The treatment of research and experimental (R&E) expenditures has also changed. A change that took effect in 2022 requires companies to amortize these costs over five years for domestic research, rather than expensing them immediately. There has been bipartisan support for repealing this provision, and proposed legislation seeks to restore immediate expensing.
For businesses that operate as pass-through entities, such as S corporations and partnerships, the Qualified Business Income (QBI) deduction allows eligible taxpayers to deduct up to 20% of their qualified business income. This deduction is currently set to expire after 2025. However, proposed legislation passed by the House seeks to make the deduction permanent.
Federal tax policy has increasingly been used to incentivize the adoption of clean energy technologies by both individuals and businesses.

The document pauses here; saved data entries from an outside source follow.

-- ===== VERDICT (by name: the statement is the Claim_ definition above) =====
theorem find_consensus_seq_spec : Claim_equal_find_consensus_seq := by
  intro msa_dict _
  unfold Spec_find_consensus_seq
  simp only [find_consensus_seq, find_consensus_seq_alt]
  set d := pvToDict msa_dict with hd
  have hnodup : d.keys.Nodup := by
    rw [hd]
    unfold pvToDict
    exact PySem.Dict.nodup_keys_foldl_insert_key msa_dict (fun p => p.1) (fun _ p => p.2)
      PySem.Dict.empty (by simp [PySem.Dict.keys, PySem.Dict.empty])
  have hvals : List.map String.toList d.values
      = d.keys.map (fun k => (d.getD k "").toList) := by
    rw [PySem.Dict.values_eq_map_keys d hnodup "", List.map_map]
    rfl
  rw [hvals]
  set seqs : List (List Char) := d.keys.map (fun k => (d.getD k "").toList) with hs
  have hA1 : List.foldl (fun (ntd : PySem.Dict Int (PySem.Dict Char Int)) strain =>
      List.foldl (fun ntd i =>
          (if ntd.contains i then ntd else ntd.insert i pvFresh).modify i pvFresh
            fun cnt => pvBump cnt ((PySem.List.pyGet? ((d.getD strain "").toList) i).getD ' '))
        ntd (PySem.List.pyRange 0 ((d.getD strain "").toList.length : Int)))
      PySem.Dict.empty d.keys
      = mkNt (seqs.foldl (fun k s => max k s.length) 0) (fun i => colT seqs i) := by
    have hstep : ∀ (ntd : PySem.Dict Int (PySem.Dict Char Int)) (seq : List Char),
        List.foldl (fun ntd i =>
            (if ntd.contains i then ntd else ntd.insert i pvFresh).modify i pvFresh
              fun cnt => pvBump cnt ((PySem.List.pyGet? seq i).getD ' '))
          ntd (PySem.List.pyRange 0 (seq.length : Int))
        = List.foldl (fun ntd (j : Nat) =>
            (if ntd.contains (j : Int) then ntd else ntd.insert (j : Int) pvFresh).modify
              (j : Int) pvFresh fun cnt => pvBump cnt (seq.getD j ' '))
          ntd (List.range seq.length) := by
      intro ntd seq
      rw [PySem.List.pyRange_zero_natCast, List.foldl_map]
      apply PySem.List.foldl_congr_mem
      intro acc j hj
      rw [List.mem_range] at hj
      rw [PySem.List.pyGet?_natCast, ← List.getD_eq_getElem?_getD]
    have e1 : List.foldl (fun (ntd : PySem.Dict Int (PySem.Dict Char Int)) strain =>
        List.foldl (fun ntd i =>
            (if ntd.contains i then ntd else ntd.insert i pvFresh).modify i pvFresh
              fun cnt => pvBump cnt ((PySem.List.pyGet? ((d.getD strain "").toList) i).getD ' '))
          ntd (PySem.List.pyRange 0 ((d.getD strain "").toList.length : Int)))
        PySem.Dict.empty d.keys
        = List.foldl (fun (ntd : PySem.Dict Int (PySem.Dict Char Int)) strain =>
            List.foldl (fun ntd (j : Nat) =>
              (if ntd.contains (j : Int) then ntd else ntd.insert (j : Int) pvFresh).modify
                (j : Int) pvFresh
                  fun cnt => pvBump cnt (((d.getD strain "").toList).getD j ' '))
            ntd (List.range ((d.getD strain "").toList.length)))
          PySem.Dict.empty d.keys := by
      apply PySem.List.foldl_congr_mem
      intro acc strain _
      exact hstep acc ((d.getD strain "").toList)
    have e2 : List.foldl (fun (ntd : PySem.Dict Int (PySem.Dict Char Int)) seq =>
            List.foldl (fun ntd (j : Nat) =>
              (if ntd.contains (j : Int) then ntd else ntd.insert (j : Int) pvFresh).modify
                (j : Int) pvFresh fun cnt => pvBump cnt (seq.getD j ' '))
            ntd (List.range seq.length))
          PySem.Dict.empty seqs
        = List.foldl (fun (ntd : PySem.Dict Int (PySem.Dict Char Int)) strain =>
            List.foldl (fun ntd (j : Nat) =>
              (if ntd.contains (j : Int) then ntd else ntd.insert (j : Int) pvFresh).modify
                (j : Int) pvFresh
                  fun cnt => pvBump cnt (((d.getD strain "").toList).getD j ' '))
            ntd (List.range ((d.getD strain "").toList.length)))
          PySem.Dict.empty d.keys := by
      rw [hs]
      exact List.foldl_map
    rw [e1, ← e2]
    have h0 : (PySem.Dict.empty : PySem.Dict Int (PySem.Dict Char Int))
        = mkNt 0 (fun _ => zeroT) := rfl
    rw [h0, phase1 seqs 0 (fun _ => zeroT)]
    apply mkNt_congr
    intro i _
    simp [colT]
  rw [hA1]
  set L := seqs.foldl (fun k s => max k s.length) 0 with hL
  have hkeys : (mkNt L (fun i => colT seqs i)).keys
      = (List.range L).map (fun i : Nat => (i : Int)) := by
    simp only [mkNt, PySem.Dict.keys, List.map_map]
    rfl
  rw [hkeys, List.foldl_map]
  congr 1
  apply PySem.List.foldl_congr_mem
  intro acc i hi
  rw [List.mem_range] at hi
  rw [getD_mkNt L (fun i => colT seqs i) i hi, colCounts_eq seqs i, cond_eq seqs i]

The Clean Vehicle Credit provides a tax credit for the purchase of new and used electric vehicles (EVs), with limitations based on the manufacturer’s suggested retail price (MSRP), the taxpayer’s modified adjusted gross income, and stringent requirements for battery component and critical mineral sourcing.

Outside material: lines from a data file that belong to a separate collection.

-- one matched block: membership, invariants
theorem pvMarkStep (m n : Int) (y x : Int)
    (hy0 : 0 ≤ y) (hy1 : y < m - 1) (hx0 : 0 ≤ x) (hx1 : x < n - 1)
    (del : PySem.Dict Int (PySem.Set Int)) (hinv : pvInv m n del) :
    pvInv m n
      ((del.insert x (PySem.Set.add (PySem.Set.add (del.getD x PySem.Set.empty) y) (y+1))).insert (x+1)
        (PySem.Set.add (PySem.Set.add ((del.insert x (PySem.Set.add (PySem.Set.add (del.getD x PySem.Set.empty) y) (y+1))).getD (x+1) PySem.Set.empty) y) (y+1))) ∧
    (∀ y0 x0 : Int,
      y0 ∈ ((del.insert x (PySem.Set.add (PySem.Set.add (del.getD x PySem.Set.empty) y) (y+1))).insert (x+1)
        (PySem.Set.add (PySem.Set.add ((del.insert x (PySem.Set.add (PySem.Set.add (del.getD x PySem.Set.empty) y) (y+1))).getD (x+1) PySem.Set.empty) y) (y+1))).getD x0 PySem.Set.empty
      ↔ (y0 ∈ del.getD x0 PySem.Set.empty ∨ ((y0 = y ∨ y0 = y + 1) ∧ (x0 = x ∨ x0 = x + 1)))) := by
  obtain ⟨hnd, hbnd, _⟩ := hinv
  have hne : (x : Int) + 1 ≠ x := by omega
  have hS : ∀ (s : PySem.Set Int) (y' : Int),
      y' ∈ PySem.Set.add (PySem.Set.add s y) (y+1) ↔ (y' ∈ s ∨ y' = y ∨ y' = y + 1) := by
    intro s y'; simp only [PySem.Set.mem_add]; tauto
  have hmem : ∀ y0 x0 : Int,
      y0 ∈ ((del.insert x (PySem.Set.add (PySem.Set.add (del.getD x PySem.Set.empty) y) (y+1))).insert (x+1)
        (PySem.Set.add (PySem.Set.add ((del.insert x (PySem.Set.add (PySem.Set.add (del.getD x PySem.Set.empty) y) (y+1))).getD (x+1) PySem.Set.empty) y) (y+1))).getD x0 PySem.Set.empty
      ↔ (y0 ∈ del.getD x0 PySem.Set.empty ∨ ((y0 = y ∨ y0 = y + 1) ∧ (x0 = x ∨ x0 = x + 1))) := by
    intro y0 x0
    simp only [PySem.Dict.getD_insert, if_neg hne]
    by_cases h1 : x0 = x + 1
    · rw [if_pos h1, hS, h1]
      constructor
      · rintro (h | rfl | rfl)
        · exact Or.inl h
        · exact Or.inr ⟨Or.inl rfl, Or.inr rfl⟩
        · exact Or.inr ⟨Or.inr rfl, Or.inr rfl⟩
      · rintro (h | ⟨hy, hx⟩)
        · exact Or.inl h
        · rcases hy with rfl | rfl
          · exact Or.inr (Or.inl rfl)
          · exact Or.inr (Or.inr rfl)
    · rw [if_neg h1]
      by_cases h2 : x0 = x
      · rw [if_pos h2, hS, h2]
        constructor
        · rintro (h | rfl | rfl)
          · exact Or.inl h
          · exact Or.inr ⟨Or.inl rfl, Or.inl rfl⟩
          · exact Or.inr ⟨Or.inr rfl, Or.inl rfl⟩
        · rintro (h | ⟨hy, hx⟩)
          · exact Or.inl h
          · rcases hy with rfl | rfl
            · exact Or.inr (Or.inl rfl)
            · exact Or.inr (Or.inr rfl)
      · rw [if_neg h2]
        constructor
        · exact fun h => Or.inl h
        · rintro (h | ⟨_, hx⟩)
          · exact h
          · rcases hx with rfl | rfl
            · exact absurd rfl h2
            · exact absurd rfl h1
  refine ⟨⟨?_, ?_, ?_⟩, hmem⟩
  · intro x0
    simp only [PySem.Dict.getD_insert, if_neg hne]
    split
    · exact PySem.Set.nodup_add _ _ (PySem.Set.nodup_add _ _ (hnd _))
    · split
      · exact PySem.Set.nodup_add _ _ (PySem.Set.nodup_add _ _ (hnd _))
      · exact hnd x0
  · intro y0 x0 hm
    rcases (hmem y0 x0).mp hm with h | ⟨hy', hx'⟩
    · exact hbnd y0 x0 h
    · constructor
      · rcases hy' with rfl | rfl <;> omega
      · refine ⟨by rcases hy' with rfl | rfl <;> omega, ?_⟩
        rcases hx' with rfl | rfl <;> omega
  · constructor
    · intro h; exact absurd h (pvInsert_items_ne_nil _ _ _)
    · intro h
      exfalso
      have := (hmem y (x+1)).mpr (Or.inr ⟨Or.inl rfl, Or.inr rfl⟩)
      exact h y (x+1) this

-- inner fold (fixed y): membership characterization + invariants
theorem pvMarkInner (m n : Int) (nb : PySem.Dict Int (List Char))
    (y : Int) (hy0 : 0 ≤ y) (hy1 : y < m - 1) :
    ∀ (xs : List Int), (∀ x ∈ xs, 0 ≤ x ∧ x < n - 1) →
    ∀ (del : PySem.Dict Int (PySem.Set Int)), pvInv m n del →
    pvInv m n (xs.foldl (fun del x =>
        if pvCondA nb y x then
          let del1 := del.insert x (PySem.Set.add (PySem.Set.add (del.getD x PySem.Set.empty) y) (y+1))
          del1.insert (x+1) (PySem.Set.add (PySem.Set.add (del1.getD (x+1) PySem.Set.empty) y) (y+1))
        else del) del) ∧
    (∀ y0 x0 : Int,
      y0 ∈ (xs.foldl (fun del x =>
        if pvCondA nb y x then
          let del1 := del.insert x (PySem.Set.add (PySem.Set.add (del.getD x PySem.Set.empty) y) (y+1))
          del1.insert (x+1) (PySem.Set.add (PySem.Set.add (del1.getD (x+1) PySem.Set.empty) y) (y+1))
        else del) del).getD x0 PySem.Set.empty
      ↔ (y0 ∈ del.getD x0 PySem.Set.empty ∨
         ∃ x' ∈ xs, pvCondA nb y x' = true ∧ (y0 = y ∨ y0 = y + 1) ∧ (x0 = x' ∨ x0 = x' + 1))) := by
  intro xs
  induction xs with
  | nil =>
    intro _ del hinv
    exact ⟨hinv, fun y0 x0 => by simp⟩
  | cons a as ih =>
    intro hxs del hinv
    have ha := hxs a List.mem_cons_self
    simp only [List.foldl_cons]
    by_cases hc : pvCondA nb y a = true
    · rw [if_pos hc]
      have hstep := pvMarkStep m n y a hy0 hy1 ha.1 ha.2 del hinv
      obtain ⟨hinv', hrec⟩ := ih (fun x hx => hxs x (List.mem_cons_of_mem _ hx)) _ hstep.1
      refine ⟨hinv', fun y0 x0 => ?_⟩
      rw [hrec y0 x0, hstep.2 y0 x0]
      constructor
      · rintro ((h | ⟨hy, hx⟩) | ⟨x', hx', hcx, hyy, hxx⟩)
        · exact Or.inl h
        · exact Or.inr ⟨a, List.mem_cons_self, hc, hy, hx⟩
        · exact Or.inr ⟨x', List.mem_cons_of_mem _ hx', hcx, hyy, hxx⟩
      · rintro (h | ⟨x', hx', hcx, hyy, hxx⟩)
        · exact Or.inl (Or.inl h)
        · rcases List.mem_cons.mp hx' with rfl | hmem
          · exact Or.inl (Or.inr ⟨hyy, hxx⟩)
          · exact Or.inr ⟨x', hmem, hcx, hyy, hxx⟩
    · rw [if_neg hc]
      obtain ⟨hinv', hrec⟩ := ih (fun x hx => hxs x (List.mem_cons_of_mem _ hx)) _ hinv
      refine ⟨hinv', fun y0 x0 => ?_⟩
      rw [hrec y0 x0]
      constructor
      · rintro (h | ⟨x', hx', hcx, hyy, hxx⟩)
        · exact Or.inl h
        · exact Or.inr ⟨x', List.mem_cons_of_mem _ hx', hcx, hyy, hxx⟩
      · rintro (h | ⟨x', hx', hcx, hyy, hxx⟩)
        · exact Or.inl h
        · rcases List.mem_cons.mp hx' with rfl | hmem
          · exact absurd hcx hc
          · exact Or.inr ⟨x', hmem, hcx, hyy, hxx⟩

The Residential Clean Energy Credit allows for a credit of 30% of the cost of new, qualified clean energy property for the home. This includes equipment such as solar panels, solar water heaters, wind turbines, and geothermal heat pumps. There are no credit limits except for fuel cell property.
The Energy Efficient Home Improvement Credit is equal to 30% of the costs of certain qualified energy-efficient home improvements, such as new exterior doors, windows, and insulation. The credit has an annual limit of $1,200, though there are specific limits for different types of property. For example, the credit for new exterior doors is limited to $250 per door, up to a total of $500.

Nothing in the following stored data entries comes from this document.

theorem items_foldW_perm_counter (W : List (List Char × Int)) (hw : ∀ tw ∈ W, 1 ≤ tw.2) :
    (W.foldl addW PySem.Dict.empty).items.Perm (PySem.Dict.counter (expandS W)).items := by
  rw [PySem.Dict.items_eq_map_keys (W.foldl addW PySem.Dict.empty) (nodup_keys_foldW W) 0,
    PySem.Dict.items_counter]
  have hfun : (fun k => (k, (W.foldl addW PySem.Dict.empty).getD k 0))
      = (fun k : String => (k, ((expandS W).count k : Int))) := by
    funext s
    rw [getD_foldW W PySem.Dict.empty s,
      show (PySem.Dict.empty : PySem.Dict String Int).getD s 0 = 0 from rfl, zero_add,
      count_expandS,
      sum_snd_toNat _ (fun tw htw => le_trans (by omega) (hw tw (List.mem_of_mem_filter htw)))]
  rw [hfun]
  have hkeys : (W.foldl addW PySem.Dict.empty).keys.Perm (PySem.Set.ofList (expandS W)) := by
    rw [keys_foldW]
    rw [List.perm_ext_iff_of_nodup (PySem.Set.nodup_ofList _) (PySem.Set.nodup_ofList _)]
    intro s
    rw [PySem.Set.mem_ofList, PySem.Set.mem_ofList]
    unfold expandS
    simp only [List.mem_map, List.mem_flatMap, List.mem_replicate]
    constructor
    · rintro ⟨tw, htw, rfl⟩
      exact ⟨tw, htw, by have := hw tw htw; omega, rfl⟩
    · rintro ⟨tw, htw, _, rfl⟩
      exact ⟨tw, htw, rfl⟩
  exact hkeys.map _

-- ---- gluing: B's dict is (a permutation of) A's counter ----
def Wl (orders : List String) (c : Int) : List (List Char × Int) :=
  (orders.map rho).flatMap (fun rl => if c ≤ rl.2 then genB rl.1 c else [])

theorem dB_eq_foldW (orders : List String) (c : Int) :
    dB orders c = (Wl orders c).foldl addW PySem.Dict.empty := by
  unfold dB Wl
  have hfun : (fun (d : PySem.Dict String Int) (rl : List (Char × Int) × Int) =>
      if c ≤ rl.2 then (genB rl.1 c).foldl addW d else d)
      = (fun d rl => (if c ≤ rl.2 then genB rl.1 c else []).foldl addW d) := by
    funext d rl
    by_cases h : c ≤ rl.2 <;> simp [h]
  rw [hfun, List.foldl_flatMap]

theorem Wl_w_pos (orders : List String) (c : Int) : ∀ tw ∈ Wl orders c, 1 ≤ tw.2 := by
  intro tw htw
  unfold Wl at htw
  simp only [List.mem_flatMap, List.mem_map] at htw
  obtain ⟨rl, ⟨o, ho, rfl⟩, htw⟩ := htw
  by_cases hlen : c ≤ (rho o).2
  · rw [if_pos hlen] at htw
    exact genB_w_pos (rho o).1 (rleB_pos _) c tw htw
  · rw [if_neg hlen] at htw
    simp at htw

theorem expandS_eq (g : List (List Char × Int)) :
    expandS g = (expand g).map String.ofList := by
  unfold expandS expand
  rw [List.map_flatMap]
  simp [List.map_replicate]

theorem per_order_B (o : String) (c : Int) (h : 1 ≤ c) :
    (expandS (if c ≤ (rho o).2 then genB (rho o).1 c else [])).Perm
      ((combA o.toList c).map (fun i => String.ofList (sortC i))) := by
  by_cases hlen : c ≤ (rho o).2
  · rw [if_pos hlen, expandS_eq]
    have h1 : (↑(expand (genB (rho o).1 c)) : Multiset (List Char))
        = ↑(PySem.List.combinations (sortC o.toList) c.toNat) := by
      rw [expand_genB (rho o).1 (rleB_pos _) c (by omega),
        show flatRuns (rho o).1 = sortC o.toList from flatRuns_rleB _]
    exact ((Multiset.coe_eq_coe.mp h1).map String.ofList).trans (per_order_perm o c h).symm
  · rw [if_neg hlen]
    have hlen2 : (o.toList.length : Int) < c := by
      have := hlen
      unfold rho at this
      rw [PySem.Str.len_eq] at this
      omega
    have hA : combA o.toList c = [] := by
      rw [combA, if_pos (by omega)]
    rw [hA]
    simp [expandS]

Businesses also have access to a range of energy-related tax credits, including credits for the purchase of commercial clean vehicles and for the installation of alternative fuel vehicle refueling property. While the Inflation Reduction Act of 2022 expanded many of these provisions, some credits could be modified or eliminated by future legislation.
The Internal Revenue Service (IRS) has been undergoing a period of significant transformation, driven by a substantial increase in funding. The funding is intended to modernize the agency’s technology, improve taxpayer services, and increase enforcement activities. A primary goal of the enhanced funding is to close the “tax gap,” which is the difference between taxes owed and taxes paid on time.
A focus of the IRS’s new enforcement efforts is on high-income earners, large corporations, and complex partnerships. The agency has stated its intention to use the additional funding to hire more revenue agents with specialized expertise to handle these complex audits.
Alongside its enforcement initiatives, the IRS is also working to improve the taxpayer experience. One of the most notable developments is the decision to make IRS Direct File a permanent, free option for all Americans to file their federal tax returns directly with the agency. Starting with the 2025 tax season, the IRS plans to expand the program to be available in more states and to cover more tax situations.
The agency is also expanding its online services to provide taxpayers with more self-service options. Taxpayers can now create an online account to view their tax records, make payments, and manage their communications with the IRS.